**What you need to do**
Reproduce exactly the lines that run from the start of the records below to the line with "hi = 0, len(pairs)", inclusive.
[Data extract Boundary: Start]
-- pv_equiv track=rewrite | github.com/khush-01/Python-codes | HackerRank/Problem Solving/Implementation/Easy/Sequence Equation.py | doublesearch
-- ===== SOURCE A (Python) =====
-- def doublesearch(arr, num):
-- 	i = 0
-- 	for x in range(1, len(arr)+1):
-- 		if arr[x-1] == num:
-- 			i = x
-- 			break
-- 	num = i
-- 	for x in range(1, len(arr)+1):
-- 		if arr[x-1] == num:
-- 			return x
-- ===== SOURCE B (Python) =====
-- def doublesearch(arr, num):
--     # Sort (value, 1-based-position) pairs once, then answer both chained
--     # "first position of value" queries by binary search (lower bound).
--     pairs = sorted((v, x) for x, v in enumerate(arr, 1))
--
--     def lookup(k):
--         lo, hi = 0, len(pairs)
--         while lo < hi:
--             mid = (lo + hi) // 2
--             if pairs[mid][0] < k:
--                 lo = mid + 1
--             else:
--                 hi = mid
--         if lo < len(pairs) and pairs[lo][0] == k:
--             return pairs[lo][1]
--         return None
--
--     i = lookup(num)
--     return lookup(0 if i is None else i)
-- ===== Notes on version B (the rewrite author's own statement) =====
-- stated objective: alternative
-- what changed: Replaces A's two sequential linear scans with a sort of (value, position) pairs followed by two hand-written lower-bound binary searches that each return the first position of a value.
import Mathlib
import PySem

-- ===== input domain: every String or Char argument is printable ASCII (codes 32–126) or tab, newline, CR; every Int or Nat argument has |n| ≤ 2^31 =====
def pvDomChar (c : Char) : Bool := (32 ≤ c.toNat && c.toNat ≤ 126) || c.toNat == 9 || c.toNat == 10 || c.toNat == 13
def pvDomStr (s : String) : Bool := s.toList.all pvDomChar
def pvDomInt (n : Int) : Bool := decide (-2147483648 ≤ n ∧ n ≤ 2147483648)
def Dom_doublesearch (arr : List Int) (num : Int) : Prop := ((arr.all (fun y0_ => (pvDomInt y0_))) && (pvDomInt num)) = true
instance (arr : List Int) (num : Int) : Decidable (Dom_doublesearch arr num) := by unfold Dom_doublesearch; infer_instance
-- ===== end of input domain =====

-- B sorts the (value, 1-based position) pairs once and answers both chained
-- first-position queries by lower-bound binary search, instead of A's two linear scans
-- (alternative algorithm, not claimed faster).

-- ===== PORT A =====
-- first loop: i = first 1-based position of num, else 0 (loop falls through with i = 0)
def dsLoop1 (num : Int) : List Int → Int → Int
  | [], _ => 0
  | a :: rest, x => if a = num then x else dsLoop1 num rest (x + 1)

-- second loop: return first 1-based position of num, else fall off (None)
def dsLoop2 (num : Int) : List Int → Int → Option Int
  | [], _ => none
  | a :: rest, x => if a = num then some x else dsLoop2 num rest (x + 1)

def doublesearch (arr : List Int) (num : Int) : Option Int :=
  let i := dsLoop1 num arr 1
  dsLoop2 i arr 1

-- ===== PORT B =====
-- pairs = sorted((v, x) for x, v in enumerate(arr, 1)); tuples compare lexicographically
def dsPairs (arr : List Int) : List (Int × Int) :=
  PySem.List.sorted2 ((PySem.List.enumerate arr 1).map (fun p => (p.2, p.1)))
    (fun p => p.1) (fun p => p.2)

-- the while-loop of lookup: lower bound on the first components
def dsBS (pairs : List (Int × Int)) (k : Int) (lo hi : Int) : Int :=
  if _h : lo < hi then
    let mid := PySem.Int.floordiv (lo + hi) 2
    if (PySem.List.pyGetD pairs mid (0, 0)).1 < k then dsBS pairs k (mid + 1) hi
    else dsBS pairs k lo mid
  else lo
termination_by (hi - lo).toNat
decreasing_by
  · have hb := PySem.Int.floordiv_two_mid_bounds (le_of_lt _h)
    have hlt : PySem.Int.floordiv (lo + hi) 2 < hi :=
      (PySem.Int.floordiv_lt_iff_lt_mul (by omega)).2 (by omega)
    omega
  · have hlt : PySem.Int.floordiv (lo + hi) 2 < hi :=
      (PySem.Int.floordiv_lt_iff_lt_mul (by omega)).2 (by omega)
    omega

-- lookup(k): first 1-based position of value k via the sorted pairs, else None
def dsLookup (pairs : List (Int × Int)) (k : Int) : Option Int :=
  let lo := dsBS pairs k 0 (pairs.length : Int)
  if lo < (pairs.length : Int) ∧ (PySem.List.pyGetD pairs lo (0, 0)).1 = k then
    some (PySem.List.pyGetD pairs lo (0, 0)).2
  else none

def doublesearch_alt (arr : List Int) (num : Int) : Option Int :=
  let pairs := dsPairs arr
  match dsLookup pairs num with
  | none => dsLookup pairs 0      -- i = 0 when num is absent
  | some i => dsLookup pairs i

-- ===== PRECONDITION & SPEC =====
def Spec_doublesearch (arr : List Int) (num : Int) (out : Option Int) : Prop := out = doublesearch_alt arr num
instance (arr : List Int) (num : Int) (out : Option Int) : Decidable (Spec_doublesearch arr num out) := by unfold Spec_doublesearch; infer_instance

-- ===== CLAIM (what is proved, stated in full; the proofs are below) =====
def Claim_equal_doublesearch : Prop := ∀ (arr : List Int) (num : Int), Dom_doublesearch arr num → Spec_doublesearch arr num (doublesearch arr num)

-- ===== LEMMAS AND PROOFS =====

-- A's first loop is the second loop's answer with default 0
theorem dsLoop1_eq_getD (num : Int) (l : List Int) (x : Int) :
    dsLoop1 num l x = (dsLoop2 num l x).getD 0 := by
  induction l generalizing x with
  | nil => simp [dsLoop1, dsLoop2]
  | cons a rest ih =>
    simp only [dsLoop1, dsLoop2]
    by_cases h : a = num <;> simp [h, ih]

theorem dsLoop2_eq_none_iff (k : Int) (l : List Int) (s : Int) :
    dsLoop2 k l s = none ↔ k ∉ l := by
  induction l generalizing s with
  | nil => simp [dsLoop2]
  | cons a rest ih =>
    simp only [dsLoop2]
    by_cases h : a = k
    · simp [h]
    · rw [if_neg h, ih]
      simp only [List.mem_cons, not_or]
      exact ⟨fun hh => ⟨fun he => h he.symm, hh⟩, fun hh => hh.2⟩

theorem dsLoop2_eq_some_of (k : Int) (l : List Int) (s : Int) (j : Nat) (hj : j < l.length)
    (hk : l[j] = k) (hmin : ∀ j' : Nat, j' < j → ∀ hj' : j' < l.length, l[j'] ≠ k) :
    dsLoop2 k l s = some (s + j) := by
  induction l generalizing s j with
  | nil => simp at hj
  | cons a rest ih =>
    simp only [dsLoop2]
    by_cases h : a = k
    · have hj0 : j = 0 := by
        by_contra hne
        exact hmin 0 (Nat.pos_of_ne_zero hne) (by simp) h
      subst hj0
      simp [h]
    · have hj0 : j ≠ 0 := by
        intro h0; subst h0; simp at hk; exact h hk
      obtain ⟨j', rfl⟩ : ∃ j', j = j' + 1 := ⟨j - 1, by omega⟩
      simp only [h, if_false]
      have := ih (s + 1) j' (by simpa using hj) (by simpa using hk)
        (fun j'' hlt hj'' => by
          have := hmin (j'' + 1) (by omega) (by simpa using hj'')
          simpa using this)
      rw [this]
      congr 1
      push_cast
      ring

-- the enumerated swapped pairs
theorem mem_dsPairs (arr : List Int) (p : Int × Int) :
    p ∈ dsPairs arr ↔ ∃ j : Nat, ∃ _h : j < arr.length, p = (arr[j], (1 : Int) + j) := by
  unfold dsPairs
  rw [PySem.List.sorted2_perm _ _ _ _ |>.mem_iff]
  simp only [List.mem_map, PySem.List.mem_enumerate_iff]
  constructor
  · rintro ⟨q, ⟨j, hj, rfl⟩, rfl⟩
    exact ⟨j, hj, rfl⟩
  · rintro ⟨j, hj, rfl⟩
    exact ⟨((1 : Int) + j, arr[j]), ⟨j, hj, rfl⟩, rfl⟩

-- sorted2 with component keys is sorted with the lexicographic key
theorem dsPairs_eq_sorted (arr : List Int) :
    dsPairs arr = PySem.List.sorted ((PySem.List.enumerate arr 1).map (fun p => (p.2, p.1)))
      (fun p => toLex p) := by
  unfold dsPairs
  rw [PySem.List.sorted_eq_foldl_insertBy]
  show List.foldl _ [] _ = List.foldl _ [] _
  congr 1
  funext acc p
  congr 1
  funext a b
  rcases lt_trichotomy a.1 b.1 with h1 | h1 | h1
  · simp [Prod.Lex.toLex_lt_toLex, h1]
  · simp [Prod.Lex.toLex_lt_toLex, h1]
  · simp [Prod.Lex.toLex_lt_toLex, asymm h1, h1.ne']; omega

theorem dsPairs_pairwise (arr : List Int) :
    (dsPairs arr).Pairwise (fun a b => a.1 < b.1 ∨ (a.1 = b.1 ∧ a.2 < b.2)) := by
  have hle : (dsPairs arr).Pairwise (fun a b : Int × Int => toLex a ≤ toLex b) := by
    rw [dsPairs_eq_sorted]
    exact PySem.List.sorted_pairwise _ _
  have hnodupE : ((PySem.List.enumerate arr 1).map (fun p => (p.2, p.1))).Nodup := by
    apply List.Nodup.map
    · intro p q h
      exact Prod.ext (congrArg Prod.snd h) (congrArg Prod.fst h)
    · exact (PySem.List.pairwise_lt_enumerate arr 1).imp
        (fun h he => by rw [he] at h; exact lt_irrefl _ h)
  have hnodup : (dsPairs arr).Nodup := by
    rw [dsPairs_eq_sorted]
    exact (PySem.List.sorted_perm _ _ _).nodup_iff.mpr hnodupE
  refine (hle.and hnodup).imp ?_
  rintro a b ⟨h1, h2⟩
  rw [← Prod.Lex.toLex_lt_toLex]
  exact lt_of_le_of_ne h1 (fun he => h2 (toLex.injective he))

theorem dsPairs_mono (arr : List Int) (i j : Nat) (hij : i ≤ j)
    (hj : j < (dsPairs arr).length) :
    ((dsPairs arr)[i]'(lt_of_le_of_lt hij hj)).1 ≤ ((dsPairs arr)[j]'hj).1 := by
  rcases Nat.lt_or_ge i j with h | h
  · rcases (List.pairwise_iff_getElem.mp (dsPairs_pairwise arr)) i j _ hj h with h1 | ⟨h1, _⟩
    · exact le_of_lt h1
    · exact le_of_eq h1
  · have : i = j := le_antisymm hij h
    subst this; exact le_refl _

-- binary-search invariant: dsBS returns the lower bound of k among the first components
theorem dsBS_spec (pairs : List (Int × Int)) (k : Int)
    (hmono : ∀ i j : Nat, ∀ hij : i ≤ j, ∀ hj : j < pairs.length,
      (pairs[i]'(lt_of_le_of_lt hij hj)).1 ≤ (pairs[j]'hj).1) :
    ∀ (n : Nat) (lo hi : Int), (hi - lo).toNat = n → 0 ≤ lo → lo ≤ hi → hi ≤ (pairs.length : Int) →
    (∀ j : Nat, ∀ hj : j < pairs.length, (j : Int) < lo → (pairs[j]'hj).1 < k) →
    (∀ j : Nat, ∀ hj : j < pairs.length, hi ≤ (j : Int) → k ≤ (pairs[j]'hj).1) →
    lo ≤ dsBS pairs k lo hi ∧ dsBS pairs k lo hi ≤ hi ∧
    (∀ j : Nat, ∀ hj : j < pairs.length, (j : Int) < dsBS pairs k lo hi → (pairs[j]'hj).1 < k) ∧
    (∀ j : Nat, ∀ hj : j < pairs.length, dsBS pairs k lo hi ≤ (j : Int) → k ≤ (pairs[j]'hj).1) := by
  intro n
  induction n using Nat.strong_induction_on with
  | _ n ih =>
    intro lo hi hn h0 hlh hhl hlow hhigh
    rw [dsBS]
    by_cases hcond : lo < hi
    · simp only [hcond, dif_pos]
      have hb := PySem.Int.floordiv_two_mid_bounds (le_of_lt hcond)
      have hmidlt : PySem.Int.floordiv (lo + hi) 2 < hi :=
        (PySem.Int.floordiv_lt_iff_lt_mul (by omega)).2 (by omega)
      set mid := PySem.Int.floordiv (lo + hi) 2 with hmid
      have hmlen : mid < (pairs.length : Int) := lt_of_lt_of_le hmidlt hhl
      have h0m : 0 ≤ mid := le_trans h0 hb.1
      have hmn : mid.toNat < pairs.length := by omega
      have hget : PySem.List.pyGetD pairs mid (0, 0) = pairs[mid.toNat]'hmn :=
        PySem.List.pyGetD_eq_getElem pairs (0, 0) h0m hmlen
      rw [hget]
      by_cases hc : (pairs[mid.toNat]'hmn).1 < k
      · simp only [hc, if_true]
        refine (ih (hi - (mid + 1)).toNat (by omega) (mid + 1) hi (by rfl) (by omega)
          (by omega) hhl ?_ hhigh).imp (fun h => by omega) (fun h => h)
        intro j hj hjlt
        have hjm : j ≤ mid.toNat := by omega
        exact lt_of_le_of_lt (hmono j mid.toNat hjm hmn) hc
      · simp only [hc, if_false]
        refine (ih (mid - lo).toNat (by omega) lo mid (by rfl) h0
          hb.1 (le_of_lt hmlen) hlow ?_).imp (fun h => h) (fun h => ⟨le_trans h.1 (le_of_lt hmidlt), h.2⟩)
        intro j hj hjge
        have : mid.toNat ≤ j := by omega
        exact le_trans (le_of_not_gt hc) (hmono mid.toNat j this hj)
    · simp only [hcond]
      have : hi ≤ lo := le_of_not_gt hcond
      exact ⟨le_refl _, hlh, hlow, fun j hj hge => hhigh j hj (le_trans this hge)⟩

-- the binary-search lookup equals A's linear first-position scan
theorem dsLookup_eq (arr : List Int) (k : Int) :
    dsLookup (dsPairs arr) k = dsLoop2 k arr 1 := by
  have hmono := dsPairs_mono arr
  have hspec := dsBS_spec (dsPairs arr) k hmono (((dsPairs arr).length : Int) - 0).toNat 0
    ((dsPairs arr).length : Int) rfl (le_refl 0) (by positivity) (le_refl _)
    (fun j hj h => absurd h (by omega)) (fun j hj h => absurd h (by omega))
  obtain ⟨hr0, hrlen, hlow, hhigh⟩ := hspec
  unfold dsLookup
  set r := dsBS (dsPairs arr) k 0 ((dsPairs arr).length : Int) with hr
  by_cases hc : r < ((dsPairs arr).length : Int) ∧ (PySem.List.pyGetD (dsPairs arr) r (0, 0)).1 = k
  · rw [if_pos hc]
    obtain ⟨hrl, hrk⟩ := hc
    have hrn : r.toNat < (dsPairs arr).length := by omega
    have hget : PySem.List.pyGetD (dsPairs arr) r (0, 0) = (dsPairs arr)[r.toNat]'hrn :=
      PySem.List.pyGetD_eq_getElem _ (0, 0) hr0 hrl
    rw [hget] at hrk ⊢
    -- the found pair comes from some position j0 of arr
    have hmem : ((dsPairs arr)[r.toNat]'hrn) ∈ dsPairs arr := List.getElem_mem hrn
    obtain ⟨j0, hj0, hp0⟩ := (mem_dsPairs arr _).mp hmem
    have harrj0 : arr[j0] = k := by rw [hp0] at hrk; simpa using hrk
    have hsnd : ((dsPairs arr)[r.toNat]'hrn).2 = (1 : Int) + j0 := by rw [hp0]
    rw [hsnd]
    symm
    apply dsLoop2_eq_some_of k arr 1 j0 hj0 harrj0
    -- minimality: no earlier position of arr holds k
    intro j' hj'lt hj' hk'
    have hmem' : ((k : Int), ((1 : Int) + j')) ∈ dsPairs arr := by
      rw [mem_dsPairs]
      exact ⟨j', hj', by rw [hk']⟩
    obtain ⟨m, hm, hpm⟩ := List.getElem_of_mem hmem'
    rcases Nat.lt_trichotomy m r.toNat with h | h | h
    · have := hlow m hm (by omega)
      rw [hpm] at this
      exact absurd this (by simp)
    · subst h
      have := congrArg Prod.snd hpm
      rw [hsnd] at this
      simp only [Int.add_right_inj] at this
      omega
    · have := (List.pairwise_iff_getElem.mp (dsPairs_pairwise arr)) r.toNat m hrn hm h
      rw [hpm] at this
      rcases this with h1 | ⟨_, h2⟩
      · rw [hrk] at h1; exact absurd h1 (by simp)
      · rw [hsnd] at h2; simp at h2; omega
  · simp only [hc, if_false]
    symm
    rw [dsLoop2_eq_none_iff]
    intro hkmem
    obtain ⟨j0, hj0, harrj0⟩ := List.getElem_of_mem hkmem
    have hmem' : ((k : Int), ((1 : Int) + j0)) ∈ dsPairs arr := by
      rw [mem_dsPairs]
      exact ⟨j0, hj0, by rw [harrj0]⟩
    obtain ⟨m, hm, hpm⟩ := List.getElem_of_mem hmem'
    rcases Int.lt_or_le (m : Int) r with h | h
    · have := hlow m hm h
      rw [hpm] at this
      exact absurd this (by simp)
    · -- r ≤ m < len, so r < len; the lookup test failed, so the pair at r is not k
      have hrl : r < ((dsPairs arr).length : Int) := lt_of_le_of_lt h (by exact_mod_cast hm)
      have hrn : r.toNat < (dsPairs arr).length := by omega
      have hget : PySem.List.pyGetD (dsPairs arr) r (0, 0) = (dsPairs arr)[r.toNat]'hrn :=
        PySem.List.pyGetD_eq_getElem _ (0, 0) hr0 hrl
      have hne : ((dsPairs arr)[r.toNat]'hrn).1 ≠ k := by
        intro he
        exact hc ⟨hrl, by rw [hget, he]⟩
      have hk_le : k ≤ ((dsPairs arr)[r.toNat]'hrn).1 := hhigh r.toNat hrn (by omega)
      have hmono' := hmono r.toNat m (by omega) hm
      rw [hpm] at hmono'
      simp only at hmono'
      omega

-- ===== VERDICT (by name: the statement is the Claim_ definition above) =====
theorem doublesearch_spec : Claim_equal_doublesearch := by
  intro arr num _
  unfold Spec_doublesearch doublesearch doublesearch_alt
  simp only [dsLookup_eq, dsLoop1_eq_getD]
  cases h : dsLoop2 num arr 1 <;> simp [h]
[Data extract Boundary: End]
**Response area**
-- pv_equiv track=rewrite | github.com/khush-01/Python-codes | HackerRank/Problem Solving/Implementation/Easy/Sequence Equation.py | doublesearch
-- ===== SOURCE A (Python) =====
-- def doublesearch(arr, num):
-- 	i = 0
-- 	for x in range(1, len(arr)+1):
-- 		if arr[x-1] == num:
-- 			i = x
-- 			break
-- 	num = i
-- 	for x in range(1, len(arr)+1):
-- 		if arr[x-1] == num:
-- 			return x
-- ===== SOURCE B (Python) =====
-- def doublesearch(arr, num):
--     # Sort (value, 1-based-position) pairs once, then answer both chained
--     # "first position of value" queries by binary search (lower bound).
--     pairs = sorted((v, x) for x, v in enumerate(arr, 1))
--
--     def lookup(k):
--         lo, hi = 0, len(pairs)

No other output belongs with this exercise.